Stored data entries
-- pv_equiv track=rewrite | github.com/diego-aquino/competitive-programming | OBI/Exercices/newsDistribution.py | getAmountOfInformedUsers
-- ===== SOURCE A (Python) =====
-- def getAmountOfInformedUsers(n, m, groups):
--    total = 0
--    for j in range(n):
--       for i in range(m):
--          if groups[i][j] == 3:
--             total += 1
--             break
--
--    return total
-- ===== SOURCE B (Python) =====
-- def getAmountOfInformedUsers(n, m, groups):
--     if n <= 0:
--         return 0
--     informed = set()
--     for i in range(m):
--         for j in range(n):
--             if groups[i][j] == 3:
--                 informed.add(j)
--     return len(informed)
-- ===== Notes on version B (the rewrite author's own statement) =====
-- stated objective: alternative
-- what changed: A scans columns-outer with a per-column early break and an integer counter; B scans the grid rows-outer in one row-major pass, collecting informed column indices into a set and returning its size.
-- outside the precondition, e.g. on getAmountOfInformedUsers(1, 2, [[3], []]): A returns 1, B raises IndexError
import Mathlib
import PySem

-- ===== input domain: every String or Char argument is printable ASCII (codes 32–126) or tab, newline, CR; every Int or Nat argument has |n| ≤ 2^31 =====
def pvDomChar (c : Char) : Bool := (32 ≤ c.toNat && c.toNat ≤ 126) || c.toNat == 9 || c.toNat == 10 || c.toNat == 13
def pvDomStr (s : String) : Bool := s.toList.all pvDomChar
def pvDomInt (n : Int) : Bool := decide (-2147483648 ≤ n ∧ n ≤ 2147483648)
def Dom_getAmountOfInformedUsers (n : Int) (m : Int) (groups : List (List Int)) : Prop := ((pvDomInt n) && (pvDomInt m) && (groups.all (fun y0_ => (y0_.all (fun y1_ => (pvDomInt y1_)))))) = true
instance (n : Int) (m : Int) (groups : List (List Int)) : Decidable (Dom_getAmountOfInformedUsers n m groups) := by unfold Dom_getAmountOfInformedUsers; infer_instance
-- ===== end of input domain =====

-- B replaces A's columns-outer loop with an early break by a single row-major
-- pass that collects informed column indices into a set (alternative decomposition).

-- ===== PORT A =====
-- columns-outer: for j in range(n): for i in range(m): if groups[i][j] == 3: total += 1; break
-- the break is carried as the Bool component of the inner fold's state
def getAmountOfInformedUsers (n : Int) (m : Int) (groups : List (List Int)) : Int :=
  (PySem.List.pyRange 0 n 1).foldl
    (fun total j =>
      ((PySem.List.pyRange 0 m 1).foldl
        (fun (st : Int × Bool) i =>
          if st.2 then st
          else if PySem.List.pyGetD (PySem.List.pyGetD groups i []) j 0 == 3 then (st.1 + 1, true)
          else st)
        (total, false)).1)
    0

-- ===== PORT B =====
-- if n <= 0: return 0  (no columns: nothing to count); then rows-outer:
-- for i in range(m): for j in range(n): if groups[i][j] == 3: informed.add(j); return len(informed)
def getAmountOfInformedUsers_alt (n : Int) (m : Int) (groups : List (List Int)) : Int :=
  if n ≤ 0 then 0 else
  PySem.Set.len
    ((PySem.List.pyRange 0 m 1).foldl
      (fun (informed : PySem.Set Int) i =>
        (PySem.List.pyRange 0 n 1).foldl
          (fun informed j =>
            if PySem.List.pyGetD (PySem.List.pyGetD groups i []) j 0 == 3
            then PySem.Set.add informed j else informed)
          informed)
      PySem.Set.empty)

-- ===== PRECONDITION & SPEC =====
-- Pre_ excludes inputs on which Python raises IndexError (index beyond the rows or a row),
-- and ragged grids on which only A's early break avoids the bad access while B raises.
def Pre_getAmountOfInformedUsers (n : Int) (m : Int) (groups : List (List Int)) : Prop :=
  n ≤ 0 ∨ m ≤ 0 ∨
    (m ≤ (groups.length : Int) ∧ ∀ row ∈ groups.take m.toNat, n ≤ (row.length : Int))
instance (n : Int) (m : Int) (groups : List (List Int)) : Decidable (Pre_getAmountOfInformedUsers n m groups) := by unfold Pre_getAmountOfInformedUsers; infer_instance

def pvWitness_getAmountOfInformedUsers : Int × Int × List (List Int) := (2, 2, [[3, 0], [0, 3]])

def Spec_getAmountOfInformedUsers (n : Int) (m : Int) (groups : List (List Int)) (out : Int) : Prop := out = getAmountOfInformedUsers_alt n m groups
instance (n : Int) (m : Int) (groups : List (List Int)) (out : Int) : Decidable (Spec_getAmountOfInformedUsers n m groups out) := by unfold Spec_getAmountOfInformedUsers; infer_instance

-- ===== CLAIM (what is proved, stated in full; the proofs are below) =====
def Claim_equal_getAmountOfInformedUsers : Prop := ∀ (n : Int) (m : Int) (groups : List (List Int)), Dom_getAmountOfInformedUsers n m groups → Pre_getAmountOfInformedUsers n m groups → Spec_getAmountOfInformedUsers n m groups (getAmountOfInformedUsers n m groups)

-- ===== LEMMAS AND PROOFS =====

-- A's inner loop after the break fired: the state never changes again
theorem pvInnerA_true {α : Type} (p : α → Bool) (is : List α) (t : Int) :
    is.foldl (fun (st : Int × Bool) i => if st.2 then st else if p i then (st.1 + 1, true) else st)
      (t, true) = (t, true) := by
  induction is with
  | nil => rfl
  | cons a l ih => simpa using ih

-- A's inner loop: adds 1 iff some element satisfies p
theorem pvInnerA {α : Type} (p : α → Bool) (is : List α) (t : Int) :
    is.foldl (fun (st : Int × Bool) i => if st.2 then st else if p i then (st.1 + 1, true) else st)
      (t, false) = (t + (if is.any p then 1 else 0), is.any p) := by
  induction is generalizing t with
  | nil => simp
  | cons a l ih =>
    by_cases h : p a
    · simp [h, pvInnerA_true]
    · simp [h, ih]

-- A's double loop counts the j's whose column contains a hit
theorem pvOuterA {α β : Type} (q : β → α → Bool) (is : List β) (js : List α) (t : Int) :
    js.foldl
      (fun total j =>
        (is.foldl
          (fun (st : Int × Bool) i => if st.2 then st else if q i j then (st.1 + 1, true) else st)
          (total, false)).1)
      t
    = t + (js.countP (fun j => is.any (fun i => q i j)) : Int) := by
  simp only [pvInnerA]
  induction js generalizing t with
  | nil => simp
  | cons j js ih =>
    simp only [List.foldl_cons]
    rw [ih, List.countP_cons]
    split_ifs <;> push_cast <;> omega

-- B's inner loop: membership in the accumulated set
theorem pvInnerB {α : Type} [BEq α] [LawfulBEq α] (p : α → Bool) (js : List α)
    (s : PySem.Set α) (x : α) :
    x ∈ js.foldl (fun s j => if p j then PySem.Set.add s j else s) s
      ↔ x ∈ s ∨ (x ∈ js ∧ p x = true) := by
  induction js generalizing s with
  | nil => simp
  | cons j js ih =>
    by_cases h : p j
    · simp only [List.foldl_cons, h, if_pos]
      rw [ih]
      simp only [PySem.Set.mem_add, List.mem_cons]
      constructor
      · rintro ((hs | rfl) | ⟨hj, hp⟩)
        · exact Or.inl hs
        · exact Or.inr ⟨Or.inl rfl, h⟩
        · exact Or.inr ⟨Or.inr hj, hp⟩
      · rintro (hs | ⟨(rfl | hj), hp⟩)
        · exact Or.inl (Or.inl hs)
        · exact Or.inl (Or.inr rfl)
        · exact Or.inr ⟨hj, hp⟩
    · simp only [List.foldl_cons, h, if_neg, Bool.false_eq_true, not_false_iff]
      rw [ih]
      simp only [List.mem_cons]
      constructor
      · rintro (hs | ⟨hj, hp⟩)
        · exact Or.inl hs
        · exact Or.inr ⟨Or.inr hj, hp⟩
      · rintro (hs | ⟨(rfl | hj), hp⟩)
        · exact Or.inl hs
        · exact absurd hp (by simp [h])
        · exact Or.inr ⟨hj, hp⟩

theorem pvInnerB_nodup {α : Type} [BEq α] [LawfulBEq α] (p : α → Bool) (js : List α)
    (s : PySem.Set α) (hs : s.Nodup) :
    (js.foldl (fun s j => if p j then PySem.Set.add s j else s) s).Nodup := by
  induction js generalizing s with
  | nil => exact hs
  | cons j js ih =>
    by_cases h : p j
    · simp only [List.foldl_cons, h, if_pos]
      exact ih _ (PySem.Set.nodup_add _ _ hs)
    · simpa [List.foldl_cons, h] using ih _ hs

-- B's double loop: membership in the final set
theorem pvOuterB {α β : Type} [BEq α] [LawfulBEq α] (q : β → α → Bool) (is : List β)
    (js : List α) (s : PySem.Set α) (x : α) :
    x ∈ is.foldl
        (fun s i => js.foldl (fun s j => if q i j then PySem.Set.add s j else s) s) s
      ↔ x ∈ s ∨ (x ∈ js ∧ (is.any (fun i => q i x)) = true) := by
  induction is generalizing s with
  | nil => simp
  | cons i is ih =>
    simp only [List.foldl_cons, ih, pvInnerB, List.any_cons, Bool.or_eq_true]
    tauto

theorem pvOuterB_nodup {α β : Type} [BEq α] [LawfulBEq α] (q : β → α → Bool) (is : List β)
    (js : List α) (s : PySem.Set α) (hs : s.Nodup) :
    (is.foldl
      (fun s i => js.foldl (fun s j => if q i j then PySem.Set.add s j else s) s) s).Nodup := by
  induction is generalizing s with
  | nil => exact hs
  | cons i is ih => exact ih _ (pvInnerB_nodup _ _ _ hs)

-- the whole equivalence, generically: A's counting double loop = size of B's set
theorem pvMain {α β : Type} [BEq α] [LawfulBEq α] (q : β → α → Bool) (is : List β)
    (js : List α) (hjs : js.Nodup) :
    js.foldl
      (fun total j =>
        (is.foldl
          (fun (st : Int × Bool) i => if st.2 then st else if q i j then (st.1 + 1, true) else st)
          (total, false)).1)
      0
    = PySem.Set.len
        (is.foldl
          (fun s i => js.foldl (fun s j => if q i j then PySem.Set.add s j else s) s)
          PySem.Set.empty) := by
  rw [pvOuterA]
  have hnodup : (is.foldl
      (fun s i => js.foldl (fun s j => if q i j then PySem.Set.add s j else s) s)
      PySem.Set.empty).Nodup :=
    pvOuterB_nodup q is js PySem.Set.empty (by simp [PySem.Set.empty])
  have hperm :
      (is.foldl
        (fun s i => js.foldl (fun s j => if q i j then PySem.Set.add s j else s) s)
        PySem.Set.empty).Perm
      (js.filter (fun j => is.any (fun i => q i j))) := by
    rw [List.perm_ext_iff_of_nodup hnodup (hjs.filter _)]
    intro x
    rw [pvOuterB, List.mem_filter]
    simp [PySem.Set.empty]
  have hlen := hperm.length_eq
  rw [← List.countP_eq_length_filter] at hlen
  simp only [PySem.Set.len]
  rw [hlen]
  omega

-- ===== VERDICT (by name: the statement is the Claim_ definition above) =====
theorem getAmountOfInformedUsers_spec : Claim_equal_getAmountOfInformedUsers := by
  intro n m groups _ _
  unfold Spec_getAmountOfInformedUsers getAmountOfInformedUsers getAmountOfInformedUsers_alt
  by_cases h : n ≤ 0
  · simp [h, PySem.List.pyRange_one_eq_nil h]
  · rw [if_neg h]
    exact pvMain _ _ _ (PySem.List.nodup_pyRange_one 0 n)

◆ **Task item**
Please transcribe exactly the lines above from the line that has "(m ≤ (groups.length" up to and including the line that has "unfold Pre_getAmountOfInformedUsers; infer_instance"; no other line belongs in the answer.

◆ **Reply to the exercise**
    (m ≤ (groups.length : Int) ∧ ∀ row ∈ groups.take m.toNat, n ≤ (row.length : Int))
instance (n : Int) (m : Int) (groups : List (List Int)) : Decidable (Pre_getAmountOfInformedUsers n m groups) := by unfold Pre_getAmountOfInformedUsers; infer_instance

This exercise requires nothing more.